The company aims to serve commercial flights with this technology by 2025. It also aims to expand further over the next decade, bringing the technology to larger 90-seat planes, they said. By 2027, they aim to fly 700 miles on a 40-80-seat aircraft.
The latter is not a simple task.
Although hydrogen-powered aircraft have been in development since the mid-20th century, they have faced significant obstacles, mainly due to hydrogen’s low energy density compared to kerosene, meaning it takes up about four times as much space as jet fuel. availability and historically low cost.
The infrastructure required to produce and distribute hydrogen is also a challenge. At this year’s Airbus Summit, hosted by the plane maker, Airbus chief Guillaume Faury warned that it was a “huge concern” and could derail the company’s plans to introduce a hydrogen-powered plane by 2035.
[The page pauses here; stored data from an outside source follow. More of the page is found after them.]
-- ===== PORT B =====

-- recursive `split`: first overlapping range of the layer maps the overlap,
-- the leftover pieces are split recursively; no overlap → identity segment.
-- The Nat fuel is only a totality guard: each recursive call strictly shrinks
-- the interval, so fuel (stop - start).toNat always suffices (at fuel 0 the
-- interval is empty, where no range can overlap and find? returns none anyway).
def pvSplitBF (layer : List (Int × Int × Int)) : Nat → Int → Int → List (Int × Int)
  | 0, start, stop => [(start, stop)]
  | n + 1, start, stop =>
    match layer.find? (fun t => decide (max start t.2.1 < min stop (t.2.1 + t.2.2))) with
    | none => [(start, stop)]
    | some (dest, src, length) =>
      let lo := max start src
      let hi := min stop (src + length)
      let off := dest - src
      [(lo + off, hi + off)]
        ++ (if lo > start then pvSplitBF layer n start lo else [])
        ++ (if hi < stop then pvSplitBF layer n hi stop else [])

def pvSplitB (layer : List (Int × Int × Int)) (start stop : Int) : List (Int × Int) :=
  pvSplitBF layer (stop - start).toNat start stop

-- `[(seeds[i], seeds[i] + seeds[i+1]) for i in range(0, len(seeds), 2)]`
-- (raises IndexError on odd-length seeds exactly as A does; excluded by Pre_)
def pvBuildB (seeds : List Int) : List (Int × Int) :=
  (PySem.List.pyRange 0 (seeds.length : Int) 2).map
    (fun i => (PySem.List.pyGetD seeds i 0,
      PySem.List.pyGetD seeds i 0 + PySem.List.pyGetD seeds (i + 1) 0))

def find_minimum_location_mystery_two_py_alt (seeds : List Int) (all_maps : List (List (Int × Int × Int))) : Int :=
  let intervals := pvBuildB seeds
  let final := all_maps.foldl (fun ivs layer => ivs.flatMap (fun iv => pvSplitB layer iv.1 iv.2)) intervals
  (PySem.List.min? (final.map Prod.fst) (fun x => x)).getD 0

-- ===== PRECONDITION & SPEC =====
-- Pre_ excludes exactly the inputs where Python A raises: empty seeds (ValueError on
-- min of an empty sequence) and odd-length seeds (IndexError on seeds[i + 1]).
def Pre_find_minimum_location_mystery_two_py (seeds : List Int) (all_maps : List (List (Int × Int × Int))) : Prop :=
  seeds ≠ [] ∧ seeds.length % 2 = 0
instance (seeds : List Int) (all_maps : List (List (Int × Int × Int))) : Decidable (Pre_find_minimum_location_mystery_two_py seeds all_maps) := by unfold Pre_find_minimum_location_mystery_two_py; infer_instance

def pvWitness_find_minimum_location_mystery_two_py : List Int × (List (List (Int × Int × Int))) :=
  ([1, 2], [[(10, 0, 5)]])

def Spec_find_minimum_location_mystery_two_py (seeds : List Int) (all_maps : List (List (Int × Int × Int))) (out : Int) : Prop := out = find_minimum_location_mystery_two_py_alt seeds all_maps
instance (seeds : List Int) (all_maps : List (List (Int × Int × Int))) (out : Int) : Decidable (Spec_find_minimum_location_mystery_two_py seeds all_maps out) := by unfold Spec_find_minimum_location_mystery_two_py; infer_instance

-- ===== CLAIM (what is proved, stated in full; the proofs are below) =====
def Claim_equal_find_minimum_location_mystery_two_py : Prop := ∀ (seeds : List Int) (all_maps : List (List (Int × Int × Int))), Dom_find_minimum_location_mystery_two_py seeds all_maps → Pre_find_minimum_location_mystery_two_py seeds all_maps → Spec_find_minimum_location_mystery_two_py seeds all_maps (find_minimum_location_mystery_two_py seeds all_maps)

-- ===== LEMMAS AND PROOFS =====

theorem pvInnerA_pushed_lt {s e : Int} {layer : List (Int × Int × Int)}
    {m : Int × Int} {pushed : List (Int × Int)}
    (h : pvInnerA s e layer = some (m, pushed)) : pvStW pushed < pvIvW (s, e) := by
  induction layer with
  | nil => simp [pvInnerA] at h
  | cons t rest ih =>
    obtain ⟨dest, src, length⟩ := t
    simp only [pvInnerA] at h
    split at h
    · rename_i hov
      simp only [Option.some.injEq, Prod.mk.injEq] at h
      obtain ⟨-, hp⟩ := h
      subst hp
      simp only [max_lt_iff, lt_min_iff] at hov
      split_ifs with h1 h2 h2 <;>
        simp [pvStW, pvIvW] <;> omega
    · exact ih h

theorem pvStW_append (a b : List (Int × Int)) : pvStW (a ++ b) = pvStW a + pvStW b := by
  simp [pvStW]

theorem pv_build_eq (seeds : List Int) :
    pvBuildA seeds = pvBuildB seeds := by
  unfold pvBuildA pvBuildB
  rw [PySem.List.foldl_append_singleton_eq_map
    (f := fun i => ((PySem.List.pyGetD seeds i 0),
      (PySem.List.pyGetD seeds i 0) + (PySem.List.pyGetD seeds (i + 1) 0)))]
  simp

theorem pv_find_none_of_le {s e : Int} (layer : List (Int × Int × Int)) (h : e ≤ s) :
    layer.find? (fun t => decide (max s t.2.1 < min e (t.2.1 + t.2.2))) = none := by
  rw [List.find?_eq_none]
  intro t _
  simp only [decide_eq_true_eq, max_lt_iff, lt_min_iff, not_and]
  omega

theorem pvSplitBF_congr (layer : List (Int × Int × Int)) :
    ∀ n m (s e : Int), (e - s).toNat ≤ n → (e - s).toNat ≤ m →
      pvSplitBF layer n s e = pvSplitBF layer m s e := by
  intro n
  induction n with
  | zero =>
    intro m s e hn _
    have hle : e ≤ s := by omega
    cases m with
    | zero => rfl
    | succ k => rw [pvSplitBF, pvSplitBF, pv_find_none_of_le layer hle]
  | succ n ih =>
    intro m s e hn hm
    cases m with
    | zero =>
      have hle : e ≤ s := by omega
      rw [pvSplitBF, pvSplitBF, pv_find_none_of_le layer hle]
    | succ k =>
      rw [pvSplitBF, pvSplitBF]
      cases hf : layer.find? (fun t => decide (max s t.2.1 < min e (t.2.1 + t.2.2))) with
      | none => rfl
      | some t =>
        obtain ⟨dest, src, length⟩ := t
        have hov := List.find?_some hf
        simp only [decide_eq_true_eq, max_lt_iff, lt_min_iff] at hov
        simp only
        congr 1
        congr 1
        · split
          · rename_i hlo
            exact ih k s (max s src) (by omega) (by omega)
          · rfl
        · split
          · rename_i hhi
            exact ih k (min e (src + length)) e (by omega) (by omega)
          · rfl

theorem pvSplitB_of_none {s e : Int} {layer : List (Int × Int × Int)}
    (hf : layer.find? (fun t => decide (max s t.2.1 < min e (t.2.1 + t.2.2))) = none) :
    pvSplitB layer s e = [(s, e)] := by
  rw [pvSplitB]
  cases h : (e - s).toNat with
  | zero => rfl
  | succ n => rw [pvSplitBF, hf]

theorem pvSplitB_of_some {s e dest src length : Int} {layer : List (Int × Int × Int)}
    (hf : layer.find? (fun t => decide (max s t.2.1 < min e (t.2.1 + t.2.2)))
      = some (dest, src, length)) :
    pvSplitB layer s e =
      [(max s src + (dest - src), min e (src + length) + (dest - src))]
        ++ (if max s src > s then pvSplitB layer s (max s src) else [])
        ++ (if min e (src + length) < e then pvSplitB layer (min e (src + length)) e else []) := by
  have hov := List.find?_some hf
  simp only [decide_eq_true_eq, max_lt_iff, lt_min_iff] at hov
  rw [pvSplitB]
  cases h : (e - s).toNat with
  | zero => omega
  | succ n =>
    rw [pvSplitBF, hf]
    simp only
    have h2 : (if max s src > s then pvSplitBF layer n s (max s src) else [])
        = (if max s src > s then pvSplitB layer s (max s src) else []) := by
      split
      · exact pvSplitBF_congr layer n _ s (max s src) (by omega) (le_refl _)
      · rfl
    have h3 : (if min e (src + length) < e then pvSplitBF layer n (min e (src + length)) e else [])
        = (if min e (src + length) < e then pvSplitB layer (min e (src + length)) e else []) := by
      split
      · exact pvSplitBF_congr layer n _ (min e (src + length)) e (by omega) (le_refl _)
      · rfl
    rw [h2, h3]

theorem pvSplitB_ne_nil (layer : List (Int × Int × Int)) (s e : Int) :
    pvSplitB layer s e ≠ [] := by
  rw [pvSplitB]
  cases (e - s).toNat with
  | zero => simp [pvSplitBF]
  | succ n => rw [pvSplitBF]; split <;> simp

-- the `break`-at-first-overlap loop of A is the `find?` of B, with the mapped
-- interval and the two leftovers computed from the found range
theorem pvInnerA_char (s e : Int) (layer : List (Int × Int × Int)) :
    pvInnerA s e layer =
      (layer.find? (fun t => decide (max s t.2.1 < min e (t.2.1 + t.2.2)))).map
        (fun t =>
          ((max s t.2.1 + (t.1 - t.2.1), min e (t.2.1 + t.2.2) + (t.1 - t.2.1)),
           (if max s t.2.1 > s then [(s, max s t.2.1)] else []) ++
           (if min e (t.2.1 + t.2.2) < e then [(min e (t.2.1 + t.2.2), e)] else []))) := by
  induction layer with
  | nil => simp [pvInnerA]
  | cons t rest ih =>
    obtain ⟨dest, src, length⟩ := t
    rw [pvInnerA, List.find?]
    by_cases hc : max s src < min e (src + length)
    · simp [hc]
    · simp only [hc, decide_false]
      exact ih

theorem pvStW_eq_zero {stack : List (Int × Int)} (h : pvStW stack = 0) : stack = [] := by
  cases stack with
  | nil => rfl
  | cons x tl => simp [pvStW, pvIvW] at h

theorem pvLayerAF_perm (layer : List (Int × Int × Int)) :
    ∀ n stack acc, pvStW stack ≤ n →
      (pvLayerAF layer n stack acc).Perm
        (acc ++ stack.flatMap (fun iv => pvSplitB layer iv.1 iv.2)) := by
  intro n
  induction n with
  | zero =>
    intro stack acc hn
    have h0 : stack = [] := pvStW_eq_zero (Nat.le_zero.mp hn)
    subst h0
    simp [pvLayerAF]
  | succ n ih =>
    intro stack acc hn
    rw [pvLayerAF]
    split
    · rename_i hl
      have : stack = [] := List.getLast?_eq_none_iff.mp hl
      subst this
      simp
    · rename_i s e hl
      obtain ⟨ys, hys⟩ := List.getLast?_eq_some_iff.mp hl
      have hdl : stack.dropLast = ys := by rw [hys]; simp
      have h1 : pvStW [(s, e)] = pvIvW (s, e) := by simp [pvStW]
      rw [hys, pvStW_append] at hn
      split
      · -- found_overlap: first overlapping range maps the overlap, leftovers requeued
        rename_i m pushed hinner
        have hchar := pvInnerA_char s e layer
        rw [hinner] at hchar
        obtain ⟨t, hf, hg⟩ := (Option.map_eq_some_iff).mp hchar.symm
        obtain ⟨dest, src, length⟩ := t
        simp only [Prod.mk.injEq] at hg
        obtain ⟨hm, hp⟩ := hg
        have hlt' := pvInnerA_pushed_lt hinner
        have hih := ih (stack.dropLast ++ pushed) (acc ++ [m])
          (by rw [hdl, pvStW_append]; omega)
        refine hih.trans ?_
        -- unfold B's split at (s, e) using the same find? result
        have hsplit : pvSplitB layer s e =
            [m] ++ (if max s src > s then pvSplitB layer s (max s src) else []) ++
              (if min e (src + length) < e then pvSplitB layer (min e (src + length)) e else []) := by
          rw [pvSplitB_of_some hf, hm]
        have hpush : pushed.flatMap (fun iv => pvSplitB layer iv.1 iv.2) =
            (if max s src > s then pvSplitB layer s (max s src) else []) ++
              (if min e (src + length) < e then pvSplitB layer (min e (src + length)) e else []) := by
          rw [← hp]
          split_ifs <;> simp
        rw [hdl, hys]
        simp only [List.flatMap_append, hpush, hsplit, List.flatMap_cons, List.flatMap_nil,
          List.append_nil, List.append_assoc]
        refine List.Perm.append_left acc ?_
        have := (List.perm_append_comm
          (l₁ := [m])
          (l₂ := ys.flatMap (fun iv => pvSplitB layer iv.1 iv.2))).append_right
          ((if max s src > s then pvSplitB layer s (max s src) else []) ++
            (if min e (src + length) < e then pvSplitB layer (min e (src + length)) e else []))
        simpa [List.append_assoc] using this
      · -- no overlap: the interval is copied over unchanged
        rename_i hinner
        have hchar := pvInnerA_char s e layer
        rw [hinner] at hchar
        have hf : layer.find? (fun t => decide (max s t.2.1 < min e (t.2.1 + t.2.2))) = none :=
          Option.map_eq_none_iff.mp hchar.symm
        have hsplit : pvSplitB layer s e = [(s, e)] := pvSplitB_of_none hf
        have hih := ih stack.dropLast (acc ++ [(s, e)])
          (by rw [hdl]; simp [pvIvW] at h1; omega)
        refine hih.trans ?_
        rw [hdl, hys]
        simp only [List.flatMap_append, hsplit, List.flatMap_cons, List.flatMap_nil,
          List.append_nil, List.append_assoc]
        refine List.Perm.append_left acc ?_
        exact List.perm_append_comm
In December, Airbus announced plans to test a hydrogen-powered fuel cell engine on the A380 in 2026.
Days before Airbus’ announcement, Rolls-Royce and budget airline EasyJet said they had successfully converted a conventional jet engine to run on liquid hydrogen fuel – a world first they claimed.
Meanwhile, other companies are developing technology aimed at delivering electric planes. Miftakhov told CNN in 2020 that even compared to “the wildest predictions for battery technology,” hydrogen has the greatest potential for zero-emissions flight than any of its electric rivals.
Meanwhile, ZeroAvia’s Dornier 228 aircraft will conduct a series of test flights from Kemble in the UK’s Lake District before moving on to demonstration flights from other airports.
Miftakhov said in a statement: “This is an important moment not only for ZeroAvia, but for the aviation industry as a whole, as it shows that true zero-emission commercial flight is only a few years away.
“The first flight of our 19-seat aircraft shows how scalable our technology can be and highlights the rapid development of the zero-emission engine. This is just the beginning – we are building the future of sustainable, zero climate impact aviation.”
At a press conference, he called it a “momentous day not just for ZeroAvia or aviation, but for the world,” adding: “Aviation [contribution] “It’s getting bigger and bigger about climate change, and we really need solutions.”
According to the Air Transport Action Group, the booming industry accounts for 2.1% of man-made carbon emissions worldwide and 3.5% of global warming emissions.
“Today we witnessed a big step towards achieving this goal [of decarbonization]”, he said at the press conference.
“There’s still a way to go, but let’s celebrate the achievement.”